Coaching was once considered a remedial tool to help poor performers improve their work.
But that’s not how human resource (HR) professionals view coaching today.
“It’s how well you’re preparing the organization and developing the next generation of leaders,” Steve Heinen tells attendees at the CUNA HR & Organizational Development Council Conference Tuesday in Fort Lauderdale, Fla.
An executive coach can provide leaders a tailored process for their development and offer guidance during that process. But Heinen cautions that while coaching is similar to mentoring, there are big difference between the two approaches.
Coaching involves an external person, and is a shorter duration that focuses on developing experience and a greater self-awareness of the leader's impact on others. Mentoring is often ongoing or long-term, and involves a senior-level leader partnering with a junior-level employee to provide perspective or offer advice.

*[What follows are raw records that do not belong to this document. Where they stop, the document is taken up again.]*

-- pv_equiv track=rewrite | github.com/tptorres/algorithms | GK/DP/number_factors.py | number_factors_opt
-- ===== SOURCE A (Python) =====
-- def number_factors_opt(n):
--     n1, n2, n3, n4 = 1, 1, 1, 2
--     temp = 0
--     for i in range(4, n+1):
--         temp = n1 + n2 + n4
--         n1 = n2
--         n2 = n3
--         n3 = n4
--         n4 = temp
--     return n4
-- ===== SOURCE B (Python) =====
-- def number_factors_opt(n):
--     # a(i) = a(i-1) + a(i-3) + a(i-4); a(3) = 2 and a(i) = 2 for all i <= 3 in A.
--     # Computed by binary exponentiation of the companion matrix: O(log n).
--     if n <= 3:
--         return 2
--     def mul(X, Y):
--         return tuple(tuple(sum(X[i][t] * Y[t][j] for t in range(4)) for j in range(4))
--                      for i in range(4))
--     M = ((0, 1, 0, 0),
--          (0, 0, 1, 0),
--          (0, 0, 0, 1),
--          (1, 1, 0, 1))
--     R = ((1, 0, 0, 0),
--          (0, 1, 0, 0),
--          (0, 0, 1, 0),
--          (0, 0, 0, 1))
--     k = n - 3
--     B = M
--     while k:
--         if k & 1:
--             R = mul(R, B)
--         B = mul(B, B)
--         k >>= 1
--     v = (1, 1, 1, 2)
--     return sum(R[3][j] * v[j] for j in range(4))
-- ===== Notes on version B (the rewrite author's own statement) =====
-- stated objective: faster
-- what changed: Replaced the O(n) four-register recurrence loop with binary exponentiation of the 4x4 companion matrix of a(i)=a(i-1)+a(i-3)+a(i-4), applied to the initial vector (1,1,1,2).
import Mathlib
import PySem

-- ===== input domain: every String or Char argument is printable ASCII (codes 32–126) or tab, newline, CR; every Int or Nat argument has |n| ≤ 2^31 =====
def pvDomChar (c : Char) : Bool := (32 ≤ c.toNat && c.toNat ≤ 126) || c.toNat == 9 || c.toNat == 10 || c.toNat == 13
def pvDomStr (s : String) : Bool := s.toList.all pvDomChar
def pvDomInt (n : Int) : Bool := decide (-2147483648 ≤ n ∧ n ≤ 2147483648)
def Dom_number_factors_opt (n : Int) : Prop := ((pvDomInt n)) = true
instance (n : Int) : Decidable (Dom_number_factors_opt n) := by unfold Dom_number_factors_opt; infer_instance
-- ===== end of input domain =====

-- B replaces A's O(n) four-register loop by binary exponentiation of the 4x4
-- companion matrix of a(i)=a(i-1)+a(i-3)+a(i-4): O(log n) (objective: faster).

-- ===== PORT A =====
-- literal port of A: fold the loop body over range(4, n+1), state (n1,n2,n3,n4,temp)
def number_factors_opt (n : Int) : Int :=
  let s := (PySem.List.pyRange 4 (n + 1) 1).foldl
    (fun (st : Int × Int × Int × Int × Int) _ =>
      let temp := st.1 + st.2.1 + st.2.2.2.1
      (st.2.1, st.2.2.1, st.2.2.2.1, temp, temp))
    (1, 1, 1, 2, 0)
  s.2.2.2.1

-- ===== PORT B =====
-- Source B's 4x4 matrix (tuple of rows) as a 16-field structure
structure Mat where
  a11 : Int
  a12 : Int
  a13 : Int
  a14 : Int
  a21 : Int
  a22 : Int
  a23 : Int
  a24 : Int
  a31 : Int
  a32 : Int
  a33 : Int
  a34 : Int
  a41 : Int
  a42 : Int
  a43 : Int
  a44 : Int
deriving DecidableEq, Repr

-- Source B's mul(X, Y): entrywise sum of four products
def matMul (X Y : Mat) : Mat :=
  ⟨X.a11*Y.a11 + X.a12*Y.a21 + X.a13*Y.a31 + X.a14*Y.a41,
   X.a11*Y.a12 + X.a12*Y.a22 + X.a13*Y.a32 + X.a14*Y.a42,
   X.a11*Y.a13 + X.a12*Y.a23 + X.a13*Y.a33 + X.a14*Y.a43,
   X.a11*Y.a14 + X.a12*Y.a24 + X.a13*Y.a34 + X.a14*Y.a44,
   X.a21*Y.a11 + X.a22*Y.a21 + X.a23*Y.a31 + X.a24*Y.a41,
   X.a21*Y.a12 + X.a22*Y.a22 + X.a23*Y.a32 + X.a24*Y.a42,
   X.a21*Y.a13 + X.a22*Y.a23 + X.a23*Y.a33 + X.a24*Y.a43,
   X.a21*Y.a14 + X.a22*Y.a24 + X.a23*Y.a34 + X.a24*Y.a44,
   X.a31*Y.a11 + X.a32*Y.a21 + X.a33*Y.a31 + X.a34*Y.a41,
   X.a31*Y.a12 + X.a32*Y.a22 + X.a33*Y.a32 + X.a34*Y.a42,
   X.a31*Y.a13 + X.a32*Y.a23 + X.a33*Y.a33 + X.a34*Y.a43,
   X.a31*Y.a14 + X.a32*Y.a24 + X.a33*Y.a34 + X.a34*Y.a44,
   X.a41*Y.a11 + X.a42*Y.a21 + X.a43*Y.a31 + X.a44*Y.a41,
   X.a41*Y.a12 + X.a42*Y.a22 + X.a43*Y.a32 + X.a44*Y.a42,
   X.a41*Y.a13 + X.a42*Y.a23 + X.a43*Y.a33 + X.a44*Y.a43,
   X.a41*Y.a14 + X.a42*Y.a24 + X.a43*Y.a34 + X.a44*Y.a44⟩

def matM : Mat := ⟨0,1,0,0, 0,0,1,0, 0,0,0,1, 1,1,0,1⟩
def matI : Mat := ⟨1,0,0,0, 0,1,0,0, 0,0,1,0, 0,0,0,1⟩

-- Source B's 'while k:' square-and-multiply loop (low bit first)
def matLoop (k : Nat) (R B : Mat) : Mat :=
  if _h : k = 0 then R
  else matLoop (k / 2) (if k % 2 = 1 then matMul R B else R) (matMul B B)
decreasing_by exact Nat.div_lt_self (Nat.pos_of_ne_zero _h) (by norm_num)

def number_factors_opt_alt (n : Int) : Int :=
  if n ≤ 3 then 2
  else
    let R := matLoop (n - 3).toNat matI matM
    -- sum(R[3][j]*v[j] for j in range(4)) with v = (1,1,1,2), written out
    R.a41 * 1 + R.a42 * 1 + R.a43 * 1 + R.a44 * 2

-- ===== PRECONDITION & SPEC =====
def Spec_number_factors_opt (n : Int) (out : Int) : Prop := out = number_factors_opt_alt n
instance (n : Int) (out : Int) : Decidable (Spec_number_factors_opt n out) := by unfold Spec_number_factors_opt; infer_instance

-- ===== CLAIM (what is proved, stated in full; the proofs are below) =====
def Claim_equal_number_factors_opt : Prop := ∀ (n : Int), Dom_number_factors_opt n → Spec_number_factors_opt n (number_factors_opt n)

-- ===== LEMMAS AND PROOFS =====

def pvStep (v : Int × Int × Int × Int) : Int × Int × Int × Int :=
  (v.2.1, v.2.2.1, v.2.2.2, v.1 + v.2.1 + v.2.2.2)

def pvStep5 (st : Int × Int × Int × Int × Int) : Int × Int × Int × Int × Int :=
  let temp := st.1 + st.2.1 + st.2.2.2.1
  (st.2.1, st.2.2.1, st.2.2.2.1, temp, temp)

def pvProj (s : Int × Int × Int × Int × Int) : Int × Int × Int × Int :=
  (s.1, s.2.1, s.2.2.1, s.2.2.2.1)

def mpow (B : Mat) : Nat → Mat
  | 0 => matI
  | k + 1 => matMul B (mpow B k)

def matApp (X : Mat) (v : Int × Int × Int × Int) : Int × Int × Int × Int :=
  (X.a11*v.1 + X.a12*v.2.1 + X.a13*v.2.2.1 + X.a14*v.2.2.2,
   X.a21*v.1 + X.a22*v.2.1 + X.a23*v.2.2.1 + X.a24*v.2.2.2,
   X.a31*v.1 + X.a32*v.2.1 + X.a33*v.2.2.1 + X.a34*v.2.2.2,
   X.a41*v.1 + X.a42*v.2.1 + X.a43*v.2.2.1 + X.a44*v.2.2.2)

theorem matMul_assoc (X Y Z : Mat) : matMul (matMul X Y) Z = matMul X (matMul Y Z) := by
  cases X; cases Y; cases Z
  simp only [matMul, Mat.mk.injEq]
  and_intros <;> ring

theorem matMul_I (X : Mat) : matMul X matI = X := by
  cases X; simp only [matMul, matI, Mat.mk.injEq]; and_intros <;> ring

theorem I_matMul (X : Mat) : matMul matI X = X := by
  cases X; simp only [matMul, matI, Mat.mk.injEq]; and_intros <;> ring

theorem mpow_sq (B : Mat) (m : Nat) : mpow (matMul B B) m = mpow B (2 * m) := by
  induction m with
  | zero => rfl
  | succ m ih =>
      have : 2 * (m + 1) = (2 * m) + 1 + 1 := by omega
      rw [this]
      show matMul (matMul B B) (mpow (matMul B B) m) = matMul B (matMul B (mpow B (2 * m)))
      rw [ih, matMul_assoc]

theorem matLoop_spec (k : Nat) : ∀ R B : Mat, matLoop k R B = matMul R (mpow B k) := by
  induction k using Nat.strong_induction_on with
  | _ k ih =>
    intro R B
    by_cases h : k = 0
    · subst h; rw [matLoop]; simp [mpow, matMul_I]
    · rw [matLoop]; simp only [h, dite_false]
      rw [ih (k / 2) (Nat.div_lt_self (Nat.pos_of_ne_zero h) (by norm_num)), mpow_sq]
      by_cases hb : k % 2 = 1
      · have hk : 2 * (k / 2) + 1 = k := by omega
        rw [if_pos hb, matMul_assoc]
        have h5 : matMul B (mpow B (2 * (k / 2))) = mpow B (2 * (k / 2) + 1) := rfl
        rw [h5, hk]
      · have hk : 2 * (k / 2) = k := by omega
        rw [if_neg hb, hk]

theorem matApp_mul (X Y : Mat) (v : Int × Int × Int × Int) :
    matApp (matMul X Y) v = matApp X (matApp Y v) := by
  cases X; cases Y; obtain ⟨a, b, c, d⟩ := v
  simp only [matMul, matApp, Prod.mk.injEq]
  and_intros <;> ring

theorem matApp_M (v : Int × Int × Int × Int) : matApp matM v = pvStep v := by
  obtain ⟨a, b, c, d⟩ := v
  simp only [matApp, matM, pvStep, Prod.mk.injEq]
  and_intros <;> ring

theorem matApp_pow (k : Nat) (v : Int × Int × Int × Int) :
    matApp (mpow matM k) v = pvStep^[k] v := by
  induction k with
  | zero =>
      obtain ⟨a, b, c, d⟩ := v
      simp [mpow, matApp, matI]
  | succ k ih =>
      show matApp (matMul matM (mpow matM k)) v = pvStep^[k + 1] v
      rw [matApp_mul, ih, matApp_M, ← Function.iterate_succ_apply' pvStep]

theorem foldl_const {α β : Type} (g : α → α) (l : List β) :
    ∀ s : α, l.foldl (fun s _ => g s) s = g^[l.length] s := by
  induction l with
  | nil => intro s; rfl
  | cons x xs ih =>
      intro s
      simp only [List.foldl_cons, List.length_cons, ih, Function.iterate_succ_apply]

theorem proj_iterate (k : Nat) (s : Int × Int × Int × Int × Int) :
    pvProj (pvStep5^[k] s) = pvStep^[k] (pvProj s) := by
  induction k generalizing s with
  | zero => rfl
  | succ k ih =>
      rw [Function.iterate_succ_apply, Function.iterate_succ_apply, ih]
      rfl

theorem A_iterate (n : Int) :
    number_factors_opt n = (pvStep^[(n - 3).toNat] (1, 1, 1, 2)).2.2.2 := by
  unfold number_factors_opt
  have h : (fun (st : Int × Int × Int × Int × Int) (_ : Int) =>
      let temp := st.1 + st.2.1 + st.2.2.2.1
      (st.2.1, st.2.2.1, st.2.2.2.1, temp, temp)) = fun st _ => pvStep5 st := rfl
  rw [h, foldl_const pvStep5, PySem.List.length_pyRange_one]
  have hlen : (n + 1 - 4).toNat = (n - 3).toNat := by omega
  rw [hlen]
  have := proj_iterate (n - 3).toNat ((1 : Int), (1 : Int), (1 : Int), (2 : Int), (0 : Int))
  have h4 : (pvStep^[(n - 3).toNat] (1, 1, 1, 2)).2.2.2
      = (pvProj (pvStep5^[(n - 3).toNat] (1, 1, 1, 2, 0))).2.2.2 := by rw [this]; rfl
  rw [h4]
  rfl

-- ===== VERDICT (by name: the statement is the Claim_ definition above) =====
theorem number_factors_opt_spec : Claim_equal_number_factors_opt := by
  intro n _
  unfold Spec_number_factors_opt number_factors_opt_alt
  by_cases h : n ≤ 3
  · simp only [h, if_pos]
    rw [A_iterate]
    have : (n - 3).toNat = 0 := by omega
    rw [this]; rfl
  · simp only [h, if_neg, not_false_iff]
    rw [A_iterate, matLoop_spec, I_matMul]
    have happ := matApp_pow (n - 3).toNat (1, 1, 1, 2)
    have h4 : (pvStep^[(n - 3).toNat] ((1:Int), (1:Int), (1:Int), (2:Int))).2.2.2
        = (matApp (mpow matM (n - 3).toNat) (1, 1, 1, 2)).2.2.2 := by rw [happ]
    rw [h4]
    simp [matApp]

“Anyone can call themselves a coach,” says Heinen, an executive coach who helps leaders accelerate their potential and enhance their effectiveness. “You need to look at what the needs are of the individual and what expertise a particular coach offers. But ultimately it comes down to chemistry and fit. The coach and the person being coached must have a trusting relationship.”
Heinen says organizations typically use coaching in two situations:
1. Enhance the performance of a key performer. This is the most common use, Heinen says. It’s designed to identify behaviors and make changes that help leaders become more effective at their jobs.
2. Grow to a higher level of responsibility. This type of coaching often prepares a strong performer for a new position that comes with more responsibility, but also involves a different set of skills.
Organizations can also use coaching for what Heinen calls "transition points." This includes when someone, often from outside the organization, assumes a new role and may be struggling with expectations or the culture.
It's also used when an organization decides to speed up a succession plan and begin to move a high-performing individual who has been tagged as potential leader into a new role more quickly, or when a leader faces unfamiliar situations involving change or crisis.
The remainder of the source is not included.